Ten walking experiments were conducted in a large hallway. The ambient conditions were favorable. A digital camera was mounted at the ceiling of the hallway, at a height of 10 m, observing an area of approximately 14 m by 12 m. In each of these experiments approximately 75 pedestrians were involved, not only TU Delft students, but representative for the Dutch population. This paper only considers the narrow bottleneck experiment, in which the observed area had a length of 10 m and a width of 4 m. The experiments lasted between 15 to 25 min. The experiments involve pedestrians gradually entering the walking area. This gradual increase in traffic demand was achieved by dividing the participants into heterogeneous groups (consisting of men and women of different ages). Having entered, the participants walked till the end of the area, after which they walked around it and re-entered the area directly. At the end of the experiment, participants were removed group-by-group from the walking area.

The narrow bottleneck experiment is characterized by the presence of a bottleneck having a length of 5 m and a width of 1 m. The bottleneck width is such that pedestrians inside of the bottleneck are not able to pass each other. As pedestrian demand increases, it will exceed the capacity of the bottleneck at some moment. From that time onward, congestion appears just upstream of the bottleneck moving upstream toward the entry of the area. After removing pedestrians from the observed area (see FIGURE 2) group by group, congestion resolved in due time. Hoogendoorn et al. [13] discuss the approach to extract individual pedestrian data from digital video footage, allowing pedestrian trajectories to be determined with high accuracy.

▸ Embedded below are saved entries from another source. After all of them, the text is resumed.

lemma dealLoop_eq (m : Nat) : ∀ (xs : List Int) (k : Nat) (evens odds : List Int),
    xs.length = k + m →
    dealLoop xs (xs.length : Int) (k : Int) evens odds
      = (evens ++ (dealPair (xs.drop k)).1, odds ++ (dealPair (xs.drop k)).2) := by
  induction m using Nat.strong_induction_on with
  | _ m IH =>
    intro xs k evens odds hlen
    rw [dealLoop]
    by_cases hk : (k:Int) < (xs.length:Int)
    · rw [if_pos hk]
      have hkl : k < xs.length := by omega
      have g1 : PySem.List.pyGetD xs (k:Int) 0 = xs[k] := by
        rw [PySem.List.pyGetD_natCast, List.getD_eq_getElem?_getD, List.getElem?_eq_getElem hkl,
          Option.getD_some]
      by_cases hk1 : (k:Int) + 1 < (xs.length:Int)
      · have hk1l : k + 1 < xs.length := by omega
        have g2 : PySem.List.pyGetD xs ((k:Int)+1) 0 = xs[k+1] := by
          rw [show ((k:Int)+1) = ((k+1:Nat):Int) by push_cast; ring,
            PySem.List.pyGetD_natCast, List.getD_eq_getElem?_getD,
            List.getElem?_eq_getElem hk1l, Option.getD_some]
        rw [if_pos hk1, g1, g2,
          show ((k:Int)+2) = ((k+2:Nat):Int) by push_cast; ring,
          IH (m-2) (by omega) xs (k+2) _ _ (by omega)]
        have d1 : xs.drop k = xs[k] :: xs[k+1] :: xs.drop (k+2) := by
          rw [List.drop_eq_getElem_cons hkl, List.drop_eq_getElem_cons hk1l]
        rw [d1]
        simp [dealPair, List.append_assoc]
      · have hlen1 : xs.length = k + 1 := by omega
        rw [if_neg hk1, g1, dealLoop, if_neg (by omega : ¬ (k:Int)+2 < (xs.length:Int))]
        have d1 : xs.drop k = [xs[k]] := by
          rw [List.drop_eq_getElem_cons hkl]
          simp [List.drop_of_length_le, hlen1]
        rw [d1]
        simp [dealPair]
    · rw [if_neg hk]
      have d1 : xs.drop k = [] := List.drop_of_length_le (by omega)
      rw [d1]
      simp [dealPair]

lemma interleave_split_eq_ref (merged : List Int) (c1 c2 : Int) :
    interleave_split merged c1 c2 = ((ref c1 c2 merged 0 0 0).1, (ref c1 c2 merged 0 0 0).2) := by
  have hA := foldl_stepA c1 c2 merged 0 0 0 [] []
  rw [PySem.List.enumerate_eq_map_pyRange (d := 0), List.foldl_map] at hA
  unfold interleave_split
  rw [Prod.mk.injEq]
  simp only [List.nil_append] at hA
  exact ⟨hA.1, hA.2⟩

-- ===== VERDICT (by name: the statement is the Claim_ definition above) =====
theorem interleave_split_spec : Claim_equal_interleave_split := by
  intro merged l1 l2 _
  unfold Spec_interleave_split
  rw [interleave_split_eq_ref]
  have hmod : PySem.Int.mod 0 2 = 0 := by rw [mod2_eq]; decide
  have hP0 : 0 ≤ min (max 0 l1) (max 0 l2) := by omega
  have hn : min (max 0 (l1 - 0)) (max 0 (l2 - 0))
      = (((min (max 0 l1) (max 0 l2)).toNat : Nat) : Int) := by omega
  rw [ref_main (min (max 0 l1) (max 0 l2)).toNat l1 l2 merged 0 0 0 hmod hn]
  simp only [interleave_split_alt, phi, PySem.List.len_eq, sub_zero]
  rw [PySem.List.slice_to merged (show (0:Int) ≤ 2 * min (max 0 l1) (max 0 l2) by omega),
    PySem.List.slice_from merged (show (0:Int) ≤ 2 * min (max 0 l1) (max 0 l2) by omega),
    PySem.List.slice_to (List.drop (2 * min (max 0 l1) (max 0 l2)).toNat merged)
      (show (0:Int) ≤ max 0 l1 - min (max 0 l1) (max 0 l2) by omega),
    PySem.List.slice_to (List.drop (2 * min (max 0 l1) (max 0 l2)).toNat merged)
      (show (0:Int) ≤ max 0 l2 - min (max 0 l1) (max 0 l2) by omega)]
  have e2p : (2 * min (max 0 l1) (max 0 l2)).toNat = 2 * (min (max 0 l1) (max 0 l2)).toNat := by
    omega
  have hdl := dealLoop_eq (List.take (2 * min (max 0 l1) (max 0 l2)).toNat merged).length
    (List.take (2 * min (max 0 l1) (max 0 l2)).toNat merged) 0 [] [] (by omega)
  simp only [Nat.cast_zero, List.drop_zero, List.nil_append] at hdl
  rw [hdl, e2p]
  have et1 : (l1 - (((min (max 0 l1) (max 0 l2)).toNat : Nat) : Int)).toNat
      = (max 0 l1 - min (max 0 l1) (max 0 l2)).toNat := by omega
  have et2 : (l2 - (((min (max 0 l1) (max 0 l2)).toNat : Nat) : Int)).toNat
      = (max 0 l2 - min (max 0 l1) (max 0 l2)).toNat := by omega
  rw [et1, et2]
  split_ifs <;> first
    | rfl
    | (rw [Prod.mk.injEq]
       constructor <;>
         simp [show (max 0 l1 - min (max 0 l1) (max 0 l2)).toNat = 0 by omega,
           show (max 0 l2 - min (max 0 l1) (max 0 l2)).toNat = 0 by omega])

FIGURE 2 shows the view from above on the narrow bottleneck experiment. All pedestrians wear caps and white shirts to facilitate automated detection and tracking of the pedestrians. The bottleneck of 1 m wide is situated on the left, whereas pedestrians walk from the right to the left. The white circles indicate cones marking the observation area.

Daamen, W, Hoogendoorn, SP, & Bovy, PHL(2005). First-order Pedestrian Traffic Flow Theory. In Transportation Research Board Annual Meeting 2005 (pp. 1-14). Washington DC: National Academy Press.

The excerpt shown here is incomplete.